= TASK OBJECTIVE =
Read through the records below and copy each line that uses the word "hlen".

= MATERIAL FOR THE TASK =
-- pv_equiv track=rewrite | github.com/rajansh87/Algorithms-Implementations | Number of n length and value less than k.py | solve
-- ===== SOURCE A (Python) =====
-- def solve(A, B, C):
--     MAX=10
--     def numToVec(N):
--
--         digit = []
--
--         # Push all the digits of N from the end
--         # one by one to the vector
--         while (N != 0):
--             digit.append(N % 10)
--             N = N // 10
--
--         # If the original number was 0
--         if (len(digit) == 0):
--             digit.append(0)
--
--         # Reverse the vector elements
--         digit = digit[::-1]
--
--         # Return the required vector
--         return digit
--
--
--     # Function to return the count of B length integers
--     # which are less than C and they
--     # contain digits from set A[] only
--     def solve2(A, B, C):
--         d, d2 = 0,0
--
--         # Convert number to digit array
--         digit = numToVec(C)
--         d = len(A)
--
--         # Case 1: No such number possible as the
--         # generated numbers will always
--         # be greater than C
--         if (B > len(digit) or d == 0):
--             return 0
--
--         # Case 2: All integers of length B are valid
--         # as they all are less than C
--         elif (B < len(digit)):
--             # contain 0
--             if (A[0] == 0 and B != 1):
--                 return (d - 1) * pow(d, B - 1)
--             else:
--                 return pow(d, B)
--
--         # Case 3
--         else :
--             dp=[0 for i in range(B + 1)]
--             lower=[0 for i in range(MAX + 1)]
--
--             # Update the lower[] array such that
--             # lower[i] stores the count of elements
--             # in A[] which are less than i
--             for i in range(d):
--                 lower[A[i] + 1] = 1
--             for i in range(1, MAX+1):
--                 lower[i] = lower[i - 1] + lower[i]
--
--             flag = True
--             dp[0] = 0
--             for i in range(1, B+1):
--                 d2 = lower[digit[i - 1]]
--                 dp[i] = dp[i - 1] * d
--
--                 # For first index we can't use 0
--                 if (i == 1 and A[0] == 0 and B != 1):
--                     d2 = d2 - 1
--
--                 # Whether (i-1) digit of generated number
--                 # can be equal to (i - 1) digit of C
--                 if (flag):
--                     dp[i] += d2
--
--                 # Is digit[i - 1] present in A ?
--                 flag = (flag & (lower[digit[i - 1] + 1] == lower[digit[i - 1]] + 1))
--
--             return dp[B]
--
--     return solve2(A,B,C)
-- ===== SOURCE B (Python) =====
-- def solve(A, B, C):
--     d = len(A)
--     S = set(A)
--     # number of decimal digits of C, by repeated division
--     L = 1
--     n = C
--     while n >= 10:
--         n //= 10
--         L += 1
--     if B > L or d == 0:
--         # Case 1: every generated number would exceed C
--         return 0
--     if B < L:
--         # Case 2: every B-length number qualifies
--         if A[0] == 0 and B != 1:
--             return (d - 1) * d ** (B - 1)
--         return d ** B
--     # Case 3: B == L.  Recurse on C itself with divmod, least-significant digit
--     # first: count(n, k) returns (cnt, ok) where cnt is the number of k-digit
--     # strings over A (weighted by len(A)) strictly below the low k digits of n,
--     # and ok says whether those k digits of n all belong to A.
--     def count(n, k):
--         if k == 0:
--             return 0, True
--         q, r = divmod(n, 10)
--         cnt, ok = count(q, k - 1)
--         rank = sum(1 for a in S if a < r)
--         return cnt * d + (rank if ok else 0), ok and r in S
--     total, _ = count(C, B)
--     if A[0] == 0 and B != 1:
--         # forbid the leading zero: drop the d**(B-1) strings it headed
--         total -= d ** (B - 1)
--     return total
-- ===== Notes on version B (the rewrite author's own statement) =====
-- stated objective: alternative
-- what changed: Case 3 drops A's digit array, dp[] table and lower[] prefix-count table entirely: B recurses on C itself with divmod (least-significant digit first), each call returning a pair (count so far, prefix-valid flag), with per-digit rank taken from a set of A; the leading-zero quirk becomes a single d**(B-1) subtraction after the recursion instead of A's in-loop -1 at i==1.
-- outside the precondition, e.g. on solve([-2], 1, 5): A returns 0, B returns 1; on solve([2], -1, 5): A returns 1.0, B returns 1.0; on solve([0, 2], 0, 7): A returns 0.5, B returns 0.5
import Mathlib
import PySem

--

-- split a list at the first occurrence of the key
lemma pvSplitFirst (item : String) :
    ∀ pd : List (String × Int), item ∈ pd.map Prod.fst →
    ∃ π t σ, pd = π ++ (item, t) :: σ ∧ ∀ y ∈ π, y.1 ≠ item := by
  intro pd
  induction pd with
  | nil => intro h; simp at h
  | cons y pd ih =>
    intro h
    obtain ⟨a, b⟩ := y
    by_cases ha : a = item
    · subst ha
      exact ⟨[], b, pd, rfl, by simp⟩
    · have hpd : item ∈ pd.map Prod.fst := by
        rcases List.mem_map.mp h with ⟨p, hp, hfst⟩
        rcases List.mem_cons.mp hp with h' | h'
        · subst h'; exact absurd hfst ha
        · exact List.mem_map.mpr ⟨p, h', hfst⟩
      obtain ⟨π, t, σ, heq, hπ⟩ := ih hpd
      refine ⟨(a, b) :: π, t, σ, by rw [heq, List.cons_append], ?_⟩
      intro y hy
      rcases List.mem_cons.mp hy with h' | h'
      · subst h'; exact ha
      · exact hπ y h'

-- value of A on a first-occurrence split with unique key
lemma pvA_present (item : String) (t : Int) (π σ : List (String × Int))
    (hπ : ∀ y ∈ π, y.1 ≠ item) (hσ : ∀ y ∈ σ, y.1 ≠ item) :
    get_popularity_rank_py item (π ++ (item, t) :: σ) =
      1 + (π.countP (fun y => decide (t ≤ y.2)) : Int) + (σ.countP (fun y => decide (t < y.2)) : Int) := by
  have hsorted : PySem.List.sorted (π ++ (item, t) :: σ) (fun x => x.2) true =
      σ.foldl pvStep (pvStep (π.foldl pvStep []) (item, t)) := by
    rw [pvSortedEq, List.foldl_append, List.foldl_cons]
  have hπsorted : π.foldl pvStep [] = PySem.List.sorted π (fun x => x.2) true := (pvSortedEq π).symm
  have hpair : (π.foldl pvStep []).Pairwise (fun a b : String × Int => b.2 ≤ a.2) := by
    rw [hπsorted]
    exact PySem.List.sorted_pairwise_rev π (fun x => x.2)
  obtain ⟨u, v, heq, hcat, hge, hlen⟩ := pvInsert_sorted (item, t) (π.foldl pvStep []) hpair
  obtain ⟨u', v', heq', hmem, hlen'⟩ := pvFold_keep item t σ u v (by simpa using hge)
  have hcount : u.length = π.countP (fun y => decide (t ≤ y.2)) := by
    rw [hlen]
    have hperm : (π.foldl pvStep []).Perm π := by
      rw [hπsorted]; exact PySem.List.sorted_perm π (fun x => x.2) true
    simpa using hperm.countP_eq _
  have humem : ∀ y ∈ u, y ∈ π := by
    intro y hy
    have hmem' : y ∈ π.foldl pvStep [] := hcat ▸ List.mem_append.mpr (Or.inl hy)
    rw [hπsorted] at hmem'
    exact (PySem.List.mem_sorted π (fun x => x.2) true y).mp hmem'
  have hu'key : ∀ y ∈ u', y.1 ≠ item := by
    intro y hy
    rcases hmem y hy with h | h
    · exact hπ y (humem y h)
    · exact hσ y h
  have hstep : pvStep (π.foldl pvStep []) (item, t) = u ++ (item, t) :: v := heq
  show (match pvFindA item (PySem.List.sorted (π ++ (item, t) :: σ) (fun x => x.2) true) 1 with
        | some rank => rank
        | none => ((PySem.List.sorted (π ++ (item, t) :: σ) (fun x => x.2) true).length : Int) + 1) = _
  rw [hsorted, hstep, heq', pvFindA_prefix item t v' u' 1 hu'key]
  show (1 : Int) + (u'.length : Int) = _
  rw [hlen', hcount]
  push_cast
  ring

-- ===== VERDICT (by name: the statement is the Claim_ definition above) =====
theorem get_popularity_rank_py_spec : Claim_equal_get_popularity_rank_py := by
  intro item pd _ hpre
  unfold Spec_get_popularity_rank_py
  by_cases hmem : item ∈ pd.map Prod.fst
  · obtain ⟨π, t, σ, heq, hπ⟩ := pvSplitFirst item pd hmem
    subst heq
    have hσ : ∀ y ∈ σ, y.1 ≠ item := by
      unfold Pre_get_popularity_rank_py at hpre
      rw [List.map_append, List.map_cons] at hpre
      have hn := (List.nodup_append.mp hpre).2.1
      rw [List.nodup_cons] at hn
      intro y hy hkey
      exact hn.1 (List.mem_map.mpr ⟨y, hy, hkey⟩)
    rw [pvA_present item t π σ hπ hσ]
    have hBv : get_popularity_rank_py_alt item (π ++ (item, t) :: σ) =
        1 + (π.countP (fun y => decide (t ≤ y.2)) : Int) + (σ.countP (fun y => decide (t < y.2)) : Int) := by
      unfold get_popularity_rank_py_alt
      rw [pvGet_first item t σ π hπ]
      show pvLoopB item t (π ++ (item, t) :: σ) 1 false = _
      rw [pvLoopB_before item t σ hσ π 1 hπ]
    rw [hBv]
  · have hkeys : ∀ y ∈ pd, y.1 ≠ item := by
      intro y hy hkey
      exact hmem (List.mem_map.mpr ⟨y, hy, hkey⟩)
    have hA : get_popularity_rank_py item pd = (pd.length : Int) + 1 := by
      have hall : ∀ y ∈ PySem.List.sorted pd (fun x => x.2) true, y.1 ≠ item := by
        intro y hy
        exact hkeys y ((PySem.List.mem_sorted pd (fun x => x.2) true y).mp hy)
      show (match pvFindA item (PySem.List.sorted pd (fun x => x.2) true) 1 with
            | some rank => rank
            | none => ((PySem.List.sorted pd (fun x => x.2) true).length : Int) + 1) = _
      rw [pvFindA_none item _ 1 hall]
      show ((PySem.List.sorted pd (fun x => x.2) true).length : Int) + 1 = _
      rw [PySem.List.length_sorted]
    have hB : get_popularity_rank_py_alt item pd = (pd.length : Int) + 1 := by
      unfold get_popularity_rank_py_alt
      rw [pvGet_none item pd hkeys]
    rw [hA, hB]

= FINISHED TASK =
  obtain ⟨u, v, heq, hcat, hge, hlen⟩ := pvInsert_sorted (item, t) (π.foldl pvStep []) hpair
  obtain ⟨u', v', heq', hmem, hlen'⟩ := pvFold_keep item t σ u v (by simpa using hge)
    rw [hlen]
  rw [hlen', hcount]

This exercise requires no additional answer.